» **HOW TO COMPLETE THIS TASK**
Every line in the listing below that holds the word "startswith" should be returned.

** Opening ENTRIES PROVIDED block **

-- pv_equiv track=rewrite | github.com/oktaviany10/TTG-Overview | soal 4/formulaPerhitungan.py | find_formula
-- ===== SOURCE A (Python) =====
-- from itertools import permutations
--
-- def generate(nums):
--     if len(nums) == 1:
--         yield str(nums[0]), nums[0]
--         return
--
--     for i in range(1, len(nums)):
--         left = nums[:i]
--         right = nums[i:]
--
--         for exp1, val1 in generate(left):
--             for exp2, val2 in generate(right):
--                 yield f"({exp1} + {exp2})", val1 + val2
--                 yield f"({exp1} - {exp2})", val1 - val2
--                 yield f"({exp1} * {exp2})", val1 * val2
--
-- def find_formula(nums, target):
--     for perm in permutations(nums):
--         for exp, val in generate(list(perm)):
--             if val == target:
--                 # Bersihkan kurung luar
--                 if exp.startswith("(") and exp.endswith(")"):
--                     exp = exp[1:-1]
--                 return exp
--     return "Tidak ada formula yang cocok."
-- ===== SOURCE B (Python) =====
-- from itertools import permutations
--
-- def find_formula(nums, target):
--     for perm in permutations(nums):
--         xs = list(perm)
--         n = len(xs)
--         # rows[L-1][i] holds the (expr, value) pairs for the slice xs[i:i+L],
--         # built bottom-up instead of by recursive generators.
--         rows = [[[(str(x), x)] for x in xs]]
--         for L in range(2, n + 1):
--             row = []
--             for i in range(0, n - L + 1):
--                 pairs = []
--                 for k in range(1, L):
--                     for e1, v1 in rows[k - 1][i]:
--                         for e2, v2 in rows[L - k - 1][i + k]:
--                             pairs.append((f"({e1} + {e2})", v1 + v2))
--                             pairs.append((f"({e1} - {e2})", v1 - v2))
--                             pairs.append((f"({e1} * {e2})", v1 * v2))
--                 row.append(pairs)
--             rows.append(row)
--         full = rows[n - 1][0] if n >= 1 else []
--         for exp, val in full:
--             if val == target:
--                 if exp.startswith("(") and exp.endswith(")"):
--                     exp = exp[1:-1]
--                 return exp
--     return "Tidak ada formula yang cocok."
-- ===== Notes on version B (the rewrite author's own statement) =====
-- stated objective: alternative
-- what changed: The recursive generator over sub-slices is replaced by an iterative bottom-up interval-DP table of (expr, value) pairs per slice, built length by length and scanned at the full slice, keeping the permutations loop and outer-paren stripping.
import Mathlib
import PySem

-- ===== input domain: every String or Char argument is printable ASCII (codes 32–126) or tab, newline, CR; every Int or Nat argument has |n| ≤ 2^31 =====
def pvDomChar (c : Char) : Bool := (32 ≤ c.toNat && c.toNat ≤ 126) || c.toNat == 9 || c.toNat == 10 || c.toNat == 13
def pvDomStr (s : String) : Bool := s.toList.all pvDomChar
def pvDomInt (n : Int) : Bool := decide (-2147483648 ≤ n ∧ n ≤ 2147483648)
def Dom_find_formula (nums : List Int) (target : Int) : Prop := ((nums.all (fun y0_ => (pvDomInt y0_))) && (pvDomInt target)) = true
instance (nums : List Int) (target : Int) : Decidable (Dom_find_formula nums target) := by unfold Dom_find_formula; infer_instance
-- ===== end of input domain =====

-- B replaces the recursive expression generator by an iterative bottom-up interval-DP table (alternative decomposition, same enumeration order).

-- shared helper: both Pythons call itertools.permutations(nums) and do the same
-- outer-paren stripping 'exp[1:-1]' after the same startswith/endswith test.
def stripOuter (e : String) : String :=
  if PySem.Str.startswith e "(" && PySem.Str.endswith e ")" then
    PySem.Str.slice e (some 1) (some (-1))
  else e

-- ===== PORT A =====
-- generate(nums): the list of pairs the generator yields, in yield order.
-- nums[:i] / nums[i:] with 0 ≤ i ≤ len are take/drop (PySem.List.slice_to_natCast /
-- slice_from_natCast); loop counter i ranges over range(1, len(nums)) = List.range' 1 (len-1).
def generateA (ys : List Int) : List (String × Int) :=
  if _h : ys.length = 1 then
    [(PySem.Int.toStr (ys.getD 0 0), ys.getD 0 0)]   -- nums[0] on a length-1 list
  else
    (List.range' 1 (ys.length - 1)).attach.flatMap (fun ⟨i, hi⟩ =>
      (generateA (ys.take i)).flatMap (fun p1 =>
        (generateA (ys.drop i)).flatMap (fun p2 =>
          [("(" ++ p1.1 ++ " + " ++ p2.1 ++ ")", p1.2 + p2.2),
           ("(" ++ p1.1 ++ " - " ++ p2.1 ++ ")", p1.2 - p2.2),
           ("(" ++ p1.1 ++ " * " ++ p2.1 ++ ")", p1.2 * p2.2)])))
termination_by ys.length
decreasing_by
  · have := List.mem_range'.mp hi
    obtain ⟨k, hk, rfl⟩ := this
    simp; omega
  · have := List.mem_range'.mp hi
    obtain ⟨k, hk, rfl⟩ := this
    simp; omega

-- the 'for perm in …: for exp, val in generate(perm): if val == target: …' loops
def loopA : List (List Int) → Int → String
  | [], _ => "Tidak ada formula yang cocok."
  | p :: rest, t =>
    match (generateA p).find? (fun pr => pr.2 == t) with
    | some pr => stripOuter pr.1
    | none => loopA rest t

def find_formula (nums : List Int) (target : Int) : String :=
  loopA (PySem.List.permutations nums nums.length) target

-- ===== PORT B =====
-- rows[L-1][i] = pairs for the slice xs[i:i+L]; cellB combines shorter rows.
def cellB (rows : List (List (List (String × Int)))) (i L : Nat) : List (String × Int) :=
  (List.range' 1 (L - 1)).flatMap (fun k =>
    ((rows.getD (k - 1) []).getD i []).flatMap (fun p1 =>
      ((rows.getD (L - k - 1) []).getD (i + k) []).flatMap (fun p2 =>
        [("(" ++ p1.1 ++ " + " ++ p2.1 ++ ")", p1.2 + p2.2),
         ("(" ++ p1.1 ++ " - " ++ p2.1 ++ ")", p1.2 - p2.2),
         ("(" ++ p1.1 ++ " * " ++ p2.1 ++ ")", p1.2 * p2.2)])))

def rowB (rows : List (List (List (String × Int)))) (n L : Nat) : List (List (String × Int)) :=
  (List.range (n - L + 1)).map (fun i => cellB rows i L)

-- rows = [[[(str(x), x)] for x in xs]]; for L in range(2, n+1): rows.append(row)
def tableB (xs : List Int) : List (List (List (String × Int))) :=
  (List.range' 2 (xs.length - 1)).foldl (fun rows L => rows ++ [rowB rows xs.length L])
    [xs.map (fun x => [(PySem.Int.toStr x, x)])]

-- full = rows[n-1][0] if n >= 1 else []
def topB (xs : List Int) : List (String × Int) :=
  if xs.length = 0 then [] else ((tableB xs).getD (xs.length - 1) []).getD 0 []

def loopB : List (List Int) → Int → String
  | [], _ => "Tidak ada formula yang cocok."
  | p :: rest, t =>
    match (topB p).find? (fun pr => pr.2 == t) with
    | some pr => stripOuter pr.1
    | none => loopB rest t

def find_formula_alt (nums : List Int) (target : Int) : String :=
  loopB (PySem.List.permutations nums nums.length) target

-- ===== PRECONDITION & SPEC =====
def Spec_find_formula (nums : List Int) (target : Int) (out : String) : Prop := out = find_formula_alt nums target
instance (nums : List Int) (target : Int) (out : String) : Decidable (Spec_find_formula nums target out) := by unfold Spec_find_formula; infer_instance

-- ===== CLAIM (what is proved, stated in full; the proofs are below) =====
def Claim_equal_find_formula : Prop := ∀ (nums : List Int) (target : Int), Dom_find_formula nums target → Spec_find_formula nums target (find_formula nums target)

-- ===== LEMMAS AND PROOFS =====

-- the invariant of B's bottom-up table: rows has m levels and level ℓ, start i
-- carries exactly the pairs A's generator yields for the slice xs[i:i+ℓ]
def Good (xs : List Int) (rows : List (List (List (String × Int)))) (m : Nat) : Prop :=
  rows.length = m ∧
  ∀ ℓ i : Nat, 1 ≤ ℓ → ℓ ≤ m → i + ℓ ≤ xs.length →
    ((rows.getD (ℓ - 1) []).getD i []) = generateA ((xs.drop i).take ℓ)

theorem flatMap_congr_mem {α β : Type} (l : List α) (f g : α → List β)
    (h : ∀ x ∈ l, f x = g x) : l.flatMap f = l.flatMap g := by
  induction l with
  | nil => rfl
  | cons a l ih =>
    simp only [List.flatMap_cons]
    rw [h a (by simp), ih (fun x hx => h x (by simp [hx]))]

theorem generateA_of_len_one (x : Int) :
    generateA [x] = [(PySem.Int.toStr x, x)] := by
  rw [generateA]; simp

theorem generateA_eq_flatMap (ys : List Int) (h : ys.length ≠ 1) :
    generateA ys =
      (List.range' 1 (ys.length - 1)).flatMap (fun i =>
        (generateA (ys.take i)).flatMap (fun p1 =>
          (generateA (ys.drop i)).flatMap (fun p2 =>
            [("(" ++ p1.1 ++ " + " ++ p2.1 ++ ")", p1.2 + p2.2),
             ("(" ++ p1.1 ++ " - " ++ p2.1 ++ ")", p1.2 - p2.2),
             ("(" ++ p1.1 ++ " * " ++ p2.1 ++ ")", p1.2 * p2.2)]))) := by
  rw [generateA]
  simp only [h, dite_false, List.flatMap_subtype, List.unattach_attach]

theorem good_base (xs : List Int) :
    Good xs [xs.map (fun x => [(PySem.Int.toStr x, x)])] 1 := by
  constructor
  · rfl
  · intro ℓ i h1 h2 h3
    have hℓ : ℓ = 1 := le_antisymm h2 h1
    subst hℓ
    have hi : i < xs.length := by omega
    have hslice : (xs.drop i).take 1 = [xs[i]] := by
      have : xs.drop i = xs[i] :: xs.drop (i + 1) := List.drop_eq_getElem_cons hi
      rw [this]; rfl
    rw [hslice, generateA_of_len_one]
    simp [List.getD, List.getElem?_map, List.getElem?_eq_getElem hi]

theorem cellB_eq (xs : List Int) (rows : List (List (List (String × Int)))) (m : Nat)
    (hg : Good xs rows m) (i L : Nat) (h2 : 2 ≤ L) (hLm : L ≤ m + 1)
    (hiL : i + L ≤ xs.length) :
    cellB rows i L = generateA ((xs.drop i).take L) := by
  have hlen : ((xs.drop i).take L).length = L := by
    simp [List.length_take, List.length_drop]; omega
  rw [cellB, generateA_eq_flatMap _ (by omega), hlen]
  apply flatMap_congr_mem
  intro k hk
  obtain ⟨j, hj, hkj⟩ := List.mem_range'.mp hk
  have hk1 : 1 ≤ k := by omega
  have hkL : k < L := by omega
  have hleft : ((rows.getD (k - 1) []).getD i []) = generateA (((xs.drop i).take L).take k) := by
    rw [hg.2 k i hk1 (by omega) (by omega)]
    congr 1
    rw [List.take_take]
    congr 1
    omega
  have hright : ((rows.getD (L - k - 1) []).getD (i + k) []) =
      generateA (((xs.drop i).take L).drop k) := by
    rw [hg.2 (L - k) (i + k) (by omega) (by omega) (by omega)]
    congr 1
    rw [List.drop_take, List.drop_drop]
  rw [hleft, hright]

theorem good_step (xs : List Int) (rows : List (List (List (String × Int)))) (m : Nat)
    (hg : Good xs rows m) (hm : 1 ≤ m) :
    Good xs (rows ++ [rowB rows xs.length (m + 1)]) (m + 1) := by
  obtain ⟨hlen, hcell⟩ := hg
  constructor
  · simp [hlen]
  · intro ℓ i h1 h2 h3
    by_cases hℓ : ℓ ≤ m
    · have : (rows ++ [rowB rows xs.length (m + 1)]).getD (ℓ - 1) [] = rows.getD (ℓ - 1) [] := by
        simp [List.getD, List.getElem?_append_left (by omega : ℓ - 1 < rows.length)]
      rw [this]
      exact hcell ℓ i h1 hℓ h3
    · have hℓ' : ℓ = m + 1 := by omega
      subst hℓ'
      have hrow : (rows ++ [rowB rows xs.length (m + 1)]).getD (m + 1 - 1) [] =
          rowB rows xs.length (m + 1) := by
        simp [List.getD, hlen]
      rw [hrow, rowB]
      have hi : i < xs.length - (m + 1) + 1 := by omega
      have : ((List.range (xs.length - (m + 1) + 1)).map
          (fun i => cellB rows i (m + 1))).getD i [] = cellB rows i (m + 1) := by
        simp [List.getD, List.getElem?_map, List.getElem?_range hi]
      rw [this]
      exact cellB_eq xs rows m ⟨hlen, hcell⟩ i (m + 1) (by omega) (by omega) h3

theorem good_fold (xs : List Int) :
    ∀ (c : Nat) (rows : List (List (List (String × Int)))) (m : Nat),
      Good xs rows m → 1 ≤ m →
      Good xs ((List.range' (m + 1) c).foldl
        (fun rows L => rows ++ [rowB rows xs.length L]) rows) (m + c) := by
  intro c
  induction c with
  | zero => intro rows m hg _; simpa using hg
  | succ c ih =>
    intro rows m hg hm
    rw [List.range'_succ, List.foldl_cons]
    have := ih (rows ++ [rowB rows xs.length (m + 1)]) (m + 1) (good_step xs rows m hg hm) (by omega)
    have harr : m + 1 + c = m + (c + 1) := by omega
    rwa [harr] at this

theorem topB_eq_generateA (xs : List Int) : topB xs = generateA xs := by
  rw [topB]
  by_cases h0 : xs.length = 0
  · rw [if_pos h0]
    rw [generateA_eq_flatMap _ (by omega)]
    rw [h0]
    rfl
  · rw [if_neg h0]
    have hn : 1 ≤ xs.length := by omega
    have hg := good_fold xs (xs.length - 1) [xs.map (fun x => [(PySem.Int.toStr x, x)])] 1
      (good_base xs) (le_refl 1)
    rw [tableB]
    have harr : 1 + (xs.length - 1) = xs.length := by omega
    rw [harr] at hg
    have := hg.2 xs.length 0 hn (le_refl _) (by omega)
    simpa using this

theorem loopA_eq_loopB : ∀ (ps : List (List Int)) (t : Int), loopA ps t = loopB ps t := by
  intro ps
  induction ps with
  | nil => intro t; rfl
  | cons p rest ih =>
    intro t
    rw [loopA, loopB, topB_eq_generateA]
    cases (generateA p).find? (fun pr => pr.2 == t) with
    | none => simpa using ih t
    | some pr => rfl

-- ===== VERDICT (by name: the statement is the Claim_ definition above) =====
theorem find_formula_spec : Claim_equal_find_formula := by
  intro nums target _
  unfold Spec_find_formula find_formula find_formula_alt
  exact loopA_eq_loopB _ _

** Closing ENTRIES PROVIDED block **

» **TASK OUTPUT**
--                 if exp.startswith("(") and exp.endswith(")"):
--                 if exp.startswith("(") and exp.endswith(")"):
-- outer-paren stripping 'exp[1:-1]' after the same startswith/endswith test.
  if PySem.Str.startswith e "(" && PySem.Str.endswith e ")" then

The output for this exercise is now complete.